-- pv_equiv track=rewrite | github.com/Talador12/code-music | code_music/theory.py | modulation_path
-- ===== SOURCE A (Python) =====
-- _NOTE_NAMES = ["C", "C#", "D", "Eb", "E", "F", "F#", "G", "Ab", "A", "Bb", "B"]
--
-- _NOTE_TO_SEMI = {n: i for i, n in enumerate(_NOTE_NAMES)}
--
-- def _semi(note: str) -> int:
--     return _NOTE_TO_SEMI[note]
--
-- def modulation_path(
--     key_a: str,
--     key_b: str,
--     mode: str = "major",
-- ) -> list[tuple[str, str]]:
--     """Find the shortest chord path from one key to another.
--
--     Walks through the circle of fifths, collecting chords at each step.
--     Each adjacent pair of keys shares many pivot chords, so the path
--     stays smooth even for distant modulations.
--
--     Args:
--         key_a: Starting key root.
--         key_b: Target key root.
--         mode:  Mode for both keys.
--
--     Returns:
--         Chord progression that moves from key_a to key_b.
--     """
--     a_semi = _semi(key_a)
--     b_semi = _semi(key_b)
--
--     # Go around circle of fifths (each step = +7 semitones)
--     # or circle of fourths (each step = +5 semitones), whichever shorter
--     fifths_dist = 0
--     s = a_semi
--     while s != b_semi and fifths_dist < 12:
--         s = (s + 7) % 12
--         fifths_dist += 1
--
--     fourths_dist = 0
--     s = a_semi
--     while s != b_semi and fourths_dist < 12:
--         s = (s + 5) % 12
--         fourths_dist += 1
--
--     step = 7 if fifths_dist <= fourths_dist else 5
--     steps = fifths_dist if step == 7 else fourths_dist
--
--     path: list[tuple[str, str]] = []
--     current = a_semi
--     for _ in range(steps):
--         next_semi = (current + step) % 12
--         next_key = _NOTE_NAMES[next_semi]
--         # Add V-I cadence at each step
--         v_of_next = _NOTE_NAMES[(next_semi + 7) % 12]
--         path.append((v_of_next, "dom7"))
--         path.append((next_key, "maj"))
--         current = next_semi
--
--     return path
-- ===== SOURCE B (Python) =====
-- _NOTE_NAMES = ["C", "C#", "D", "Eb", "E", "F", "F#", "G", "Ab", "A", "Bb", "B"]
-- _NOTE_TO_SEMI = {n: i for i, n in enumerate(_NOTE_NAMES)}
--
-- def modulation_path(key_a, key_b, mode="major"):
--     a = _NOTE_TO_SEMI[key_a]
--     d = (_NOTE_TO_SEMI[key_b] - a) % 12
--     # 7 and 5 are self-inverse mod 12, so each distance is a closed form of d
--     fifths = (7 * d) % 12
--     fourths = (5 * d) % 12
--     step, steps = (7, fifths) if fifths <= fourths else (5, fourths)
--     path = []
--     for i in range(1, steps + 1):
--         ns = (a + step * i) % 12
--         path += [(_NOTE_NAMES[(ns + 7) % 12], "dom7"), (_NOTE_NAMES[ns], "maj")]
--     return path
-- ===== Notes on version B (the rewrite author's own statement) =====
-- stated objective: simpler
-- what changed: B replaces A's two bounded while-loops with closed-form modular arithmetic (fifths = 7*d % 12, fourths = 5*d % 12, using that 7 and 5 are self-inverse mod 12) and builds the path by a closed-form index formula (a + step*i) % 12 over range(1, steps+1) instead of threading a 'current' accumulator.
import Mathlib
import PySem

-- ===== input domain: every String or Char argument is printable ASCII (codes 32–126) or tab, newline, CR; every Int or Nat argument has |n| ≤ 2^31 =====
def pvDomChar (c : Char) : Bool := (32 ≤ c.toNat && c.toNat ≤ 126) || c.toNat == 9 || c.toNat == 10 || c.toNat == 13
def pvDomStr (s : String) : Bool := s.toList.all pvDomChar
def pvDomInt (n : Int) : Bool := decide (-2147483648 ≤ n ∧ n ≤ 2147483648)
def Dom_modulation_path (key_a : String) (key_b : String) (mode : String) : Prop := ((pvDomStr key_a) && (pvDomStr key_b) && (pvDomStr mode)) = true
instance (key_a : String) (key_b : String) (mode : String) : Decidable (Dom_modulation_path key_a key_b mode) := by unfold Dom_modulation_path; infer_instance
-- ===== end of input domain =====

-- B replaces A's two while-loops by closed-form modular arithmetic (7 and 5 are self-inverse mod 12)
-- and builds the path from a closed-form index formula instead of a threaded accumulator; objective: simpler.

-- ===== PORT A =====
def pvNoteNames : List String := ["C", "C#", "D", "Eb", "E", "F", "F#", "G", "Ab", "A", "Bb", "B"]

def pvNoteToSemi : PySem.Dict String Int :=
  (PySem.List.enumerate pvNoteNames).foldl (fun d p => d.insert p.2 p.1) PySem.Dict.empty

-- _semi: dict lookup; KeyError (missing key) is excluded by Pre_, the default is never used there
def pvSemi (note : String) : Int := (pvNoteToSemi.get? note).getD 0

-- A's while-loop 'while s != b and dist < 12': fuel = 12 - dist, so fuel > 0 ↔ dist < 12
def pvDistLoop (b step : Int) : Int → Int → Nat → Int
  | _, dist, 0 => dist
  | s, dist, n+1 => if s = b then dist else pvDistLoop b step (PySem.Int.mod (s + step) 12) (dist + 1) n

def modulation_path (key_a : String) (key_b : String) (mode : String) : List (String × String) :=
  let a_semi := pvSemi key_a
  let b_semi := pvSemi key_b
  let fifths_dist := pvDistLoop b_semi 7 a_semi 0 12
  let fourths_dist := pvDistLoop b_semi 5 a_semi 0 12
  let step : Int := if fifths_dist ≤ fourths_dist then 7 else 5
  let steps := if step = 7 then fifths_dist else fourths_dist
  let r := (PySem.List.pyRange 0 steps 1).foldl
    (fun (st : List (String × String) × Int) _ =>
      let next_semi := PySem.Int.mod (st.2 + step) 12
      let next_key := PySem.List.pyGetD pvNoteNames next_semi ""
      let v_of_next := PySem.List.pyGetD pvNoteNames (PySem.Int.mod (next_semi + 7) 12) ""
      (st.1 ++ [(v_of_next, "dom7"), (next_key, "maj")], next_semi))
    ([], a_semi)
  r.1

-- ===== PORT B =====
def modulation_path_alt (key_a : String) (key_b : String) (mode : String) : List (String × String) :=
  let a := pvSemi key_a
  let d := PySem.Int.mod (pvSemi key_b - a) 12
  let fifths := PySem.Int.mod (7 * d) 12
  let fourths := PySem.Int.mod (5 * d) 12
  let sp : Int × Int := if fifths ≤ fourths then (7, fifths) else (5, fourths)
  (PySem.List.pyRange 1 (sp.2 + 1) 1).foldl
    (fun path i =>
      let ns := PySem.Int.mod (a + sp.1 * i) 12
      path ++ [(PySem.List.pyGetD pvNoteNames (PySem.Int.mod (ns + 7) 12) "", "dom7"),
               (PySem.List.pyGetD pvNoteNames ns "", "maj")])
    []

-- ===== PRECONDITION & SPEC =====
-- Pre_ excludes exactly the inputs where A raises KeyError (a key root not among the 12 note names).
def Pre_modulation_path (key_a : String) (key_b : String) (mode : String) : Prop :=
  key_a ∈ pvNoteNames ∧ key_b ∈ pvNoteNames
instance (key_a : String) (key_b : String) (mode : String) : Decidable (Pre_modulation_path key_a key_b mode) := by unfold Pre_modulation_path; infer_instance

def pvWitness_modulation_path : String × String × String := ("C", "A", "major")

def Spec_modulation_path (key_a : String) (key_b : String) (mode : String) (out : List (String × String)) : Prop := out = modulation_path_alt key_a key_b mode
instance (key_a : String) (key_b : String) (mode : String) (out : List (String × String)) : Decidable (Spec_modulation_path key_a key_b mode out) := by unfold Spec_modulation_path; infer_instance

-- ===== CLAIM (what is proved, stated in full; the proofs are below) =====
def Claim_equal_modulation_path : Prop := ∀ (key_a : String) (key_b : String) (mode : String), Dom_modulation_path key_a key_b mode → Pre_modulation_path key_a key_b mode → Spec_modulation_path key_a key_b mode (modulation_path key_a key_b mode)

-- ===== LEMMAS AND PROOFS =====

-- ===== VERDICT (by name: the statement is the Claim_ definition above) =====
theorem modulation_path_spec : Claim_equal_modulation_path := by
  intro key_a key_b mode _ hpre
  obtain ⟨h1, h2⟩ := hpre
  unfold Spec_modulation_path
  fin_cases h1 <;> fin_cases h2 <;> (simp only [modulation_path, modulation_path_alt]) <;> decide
==
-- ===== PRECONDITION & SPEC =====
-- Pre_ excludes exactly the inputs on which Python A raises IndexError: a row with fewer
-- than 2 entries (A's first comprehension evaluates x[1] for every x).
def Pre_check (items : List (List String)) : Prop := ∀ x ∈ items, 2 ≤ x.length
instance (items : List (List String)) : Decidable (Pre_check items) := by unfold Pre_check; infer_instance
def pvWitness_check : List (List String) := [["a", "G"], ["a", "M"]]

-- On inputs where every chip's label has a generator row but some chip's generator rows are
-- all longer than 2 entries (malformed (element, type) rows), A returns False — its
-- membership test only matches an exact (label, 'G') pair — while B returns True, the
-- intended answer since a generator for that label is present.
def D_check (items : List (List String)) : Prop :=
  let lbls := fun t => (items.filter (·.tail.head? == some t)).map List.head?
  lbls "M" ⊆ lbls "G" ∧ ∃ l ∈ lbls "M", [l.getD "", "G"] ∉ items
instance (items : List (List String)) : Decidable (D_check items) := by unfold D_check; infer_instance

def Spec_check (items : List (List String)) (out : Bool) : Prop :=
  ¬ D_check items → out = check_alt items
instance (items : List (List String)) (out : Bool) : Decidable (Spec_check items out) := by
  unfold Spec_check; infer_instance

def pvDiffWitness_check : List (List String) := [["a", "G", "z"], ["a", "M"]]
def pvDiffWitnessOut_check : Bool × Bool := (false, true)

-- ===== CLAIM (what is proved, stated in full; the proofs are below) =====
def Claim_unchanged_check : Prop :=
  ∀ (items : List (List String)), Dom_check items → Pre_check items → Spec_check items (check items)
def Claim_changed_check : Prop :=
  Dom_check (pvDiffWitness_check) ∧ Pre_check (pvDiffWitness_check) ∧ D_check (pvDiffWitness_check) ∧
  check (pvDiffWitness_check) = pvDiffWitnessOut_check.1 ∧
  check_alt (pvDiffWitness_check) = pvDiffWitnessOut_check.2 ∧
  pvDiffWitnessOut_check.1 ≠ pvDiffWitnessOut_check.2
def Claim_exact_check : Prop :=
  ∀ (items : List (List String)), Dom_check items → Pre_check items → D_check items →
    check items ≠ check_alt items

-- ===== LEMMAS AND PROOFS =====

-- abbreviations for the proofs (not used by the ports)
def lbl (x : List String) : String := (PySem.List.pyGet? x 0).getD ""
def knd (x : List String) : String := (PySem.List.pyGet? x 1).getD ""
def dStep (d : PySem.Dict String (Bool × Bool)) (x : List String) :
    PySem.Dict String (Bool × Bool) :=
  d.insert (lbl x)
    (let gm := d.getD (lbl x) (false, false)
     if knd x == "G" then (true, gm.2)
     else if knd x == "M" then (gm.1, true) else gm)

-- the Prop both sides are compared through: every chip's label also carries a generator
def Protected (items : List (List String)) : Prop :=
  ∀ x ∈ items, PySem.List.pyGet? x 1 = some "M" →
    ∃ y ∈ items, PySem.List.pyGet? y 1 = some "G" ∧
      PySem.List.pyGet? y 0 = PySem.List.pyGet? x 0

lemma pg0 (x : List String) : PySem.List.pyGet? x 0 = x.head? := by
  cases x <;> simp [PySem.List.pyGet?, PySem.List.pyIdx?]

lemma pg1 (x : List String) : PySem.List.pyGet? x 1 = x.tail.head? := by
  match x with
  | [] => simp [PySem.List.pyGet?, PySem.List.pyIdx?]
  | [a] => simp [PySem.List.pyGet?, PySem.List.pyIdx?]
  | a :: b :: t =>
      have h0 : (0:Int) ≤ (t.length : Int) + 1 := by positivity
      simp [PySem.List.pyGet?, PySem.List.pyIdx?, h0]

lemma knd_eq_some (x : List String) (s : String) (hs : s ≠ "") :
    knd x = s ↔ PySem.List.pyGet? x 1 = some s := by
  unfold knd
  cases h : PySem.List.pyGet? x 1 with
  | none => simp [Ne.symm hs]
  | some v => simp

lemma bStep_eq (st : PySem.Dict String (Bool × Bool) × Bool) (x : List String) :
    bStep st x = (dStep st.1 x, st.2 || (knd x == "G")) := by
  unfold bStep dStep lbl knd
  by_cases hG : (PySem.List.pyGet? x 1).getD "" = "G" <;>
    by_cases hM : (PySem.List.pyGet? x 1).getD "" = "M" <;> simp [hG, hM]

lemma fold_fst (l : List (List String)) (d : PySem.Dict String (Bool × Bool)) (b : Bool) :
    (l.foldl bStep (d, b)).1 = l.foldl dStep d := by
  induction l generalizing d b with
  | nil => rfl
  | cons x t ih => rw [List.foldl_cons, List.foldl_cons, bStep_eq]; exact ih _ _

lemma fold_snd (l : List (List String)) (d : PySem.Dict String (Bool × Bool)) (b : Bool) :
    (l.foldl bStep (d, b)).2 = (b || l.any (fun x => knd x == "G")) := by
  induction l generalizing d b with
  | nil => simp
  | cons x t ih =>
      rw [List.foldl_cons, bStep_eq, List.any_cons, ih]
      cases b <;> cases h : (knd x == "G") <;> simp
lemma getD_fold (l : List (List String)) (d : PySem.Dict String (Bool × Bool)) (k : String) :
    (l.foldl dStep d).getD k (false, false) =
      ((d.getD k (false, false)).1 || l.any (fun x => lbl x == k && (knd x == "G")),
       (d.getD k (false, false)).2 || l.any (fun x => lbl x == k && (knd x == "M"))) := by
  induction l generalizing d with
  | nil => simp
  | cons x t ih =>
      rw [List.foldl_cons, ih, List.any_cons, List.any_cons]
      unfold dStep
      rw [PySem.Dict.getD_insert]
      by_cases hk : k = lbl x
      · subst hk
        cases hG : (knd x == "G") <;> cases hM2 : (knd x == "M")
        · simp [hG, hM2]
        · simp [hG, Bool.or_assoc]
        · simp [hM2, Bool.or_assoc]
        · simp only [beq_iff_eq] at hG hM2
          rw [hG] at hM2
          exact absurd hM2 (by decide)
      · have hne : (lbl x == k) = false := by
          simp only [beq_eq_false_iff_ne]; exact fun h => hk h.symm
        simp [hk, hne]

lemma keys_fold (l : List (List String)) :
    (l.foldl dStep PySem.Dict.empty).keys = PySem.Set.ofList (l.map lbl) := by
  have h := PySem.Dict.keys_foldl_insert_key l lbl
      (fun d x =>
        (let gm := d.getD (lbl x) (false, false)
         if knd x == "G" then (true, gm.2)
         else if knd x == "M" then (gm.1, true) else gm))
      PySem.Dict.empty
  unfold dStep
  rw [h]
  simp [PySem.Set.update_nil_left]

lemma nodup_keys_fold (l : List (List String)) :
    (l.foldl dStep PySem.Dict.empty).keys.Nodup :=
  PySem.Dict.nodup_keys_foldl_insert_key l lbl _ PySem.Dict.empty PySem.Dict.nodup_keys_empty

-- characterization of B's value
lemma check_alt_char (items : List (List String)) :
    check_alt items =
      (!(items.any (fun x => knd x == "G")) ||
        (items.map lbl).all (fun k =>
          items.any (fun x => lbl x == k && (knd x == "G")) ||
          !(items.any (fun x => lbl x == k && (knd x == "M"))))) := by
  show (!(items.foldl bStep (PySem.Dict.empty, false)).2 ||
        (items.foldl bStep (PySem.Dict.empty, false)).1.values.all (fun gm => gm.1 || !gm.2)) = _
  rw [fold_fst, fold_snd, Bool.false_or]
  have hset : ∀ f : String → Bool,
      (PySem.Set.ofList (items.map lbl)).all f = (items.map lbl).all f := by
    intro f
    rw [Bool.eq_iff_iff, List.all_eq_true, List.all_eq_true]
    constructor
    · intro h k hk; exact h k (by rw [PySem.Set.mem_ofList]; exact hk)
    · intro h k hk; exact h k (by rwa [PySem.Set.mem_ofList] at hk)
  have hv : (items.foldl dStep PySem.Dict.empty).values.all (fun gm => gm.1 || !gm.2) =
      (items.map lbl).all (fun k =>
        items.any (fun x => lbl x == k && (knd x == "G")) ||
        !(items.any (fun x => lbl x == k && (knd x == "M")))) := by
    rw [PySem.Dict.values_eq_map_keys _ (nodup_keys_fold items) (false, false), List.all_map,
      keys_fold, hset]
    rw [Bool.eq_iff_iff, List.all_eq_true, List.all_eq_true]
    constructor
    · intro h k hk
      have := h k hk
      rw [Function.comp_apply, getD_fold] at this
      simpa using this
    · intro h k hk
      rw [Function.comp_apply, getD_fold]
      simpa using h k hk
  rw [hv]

* Task requirements
With the line that has "check (pvDiffWitness_check) = pvDiffWitnessOut_check.1" as the first and the line that has "def knd (x : List" as the last, repeat exactly that run of lines above and no more.

* Solution below
  check (pvDiffWitness_check) = pvDiffWitnessOut_check.1 ∧
  check_alt (pvDiffWitness_check) = pvDiffWitnessOut_check.2 ∧
  pvDiffWitnessOut_check.1 ≠ pvDiffWitnessOut_check.2
def Claim_exact_check : Prop :=
  ∀ (items : List (List String)), Dom_check items → Pre_check items → D_check items →
    check items ≠ check_alt items

-- ===== LEMMAS AND PROOFS =====

-- abbreviations for the proofs (not used by the ports)
def lbl (x : List String) : String := (PySem.List.pyGet? x 0).getD ""
def knd (x : List String) : String := (PySem.List.pyGet? x 1).getD ""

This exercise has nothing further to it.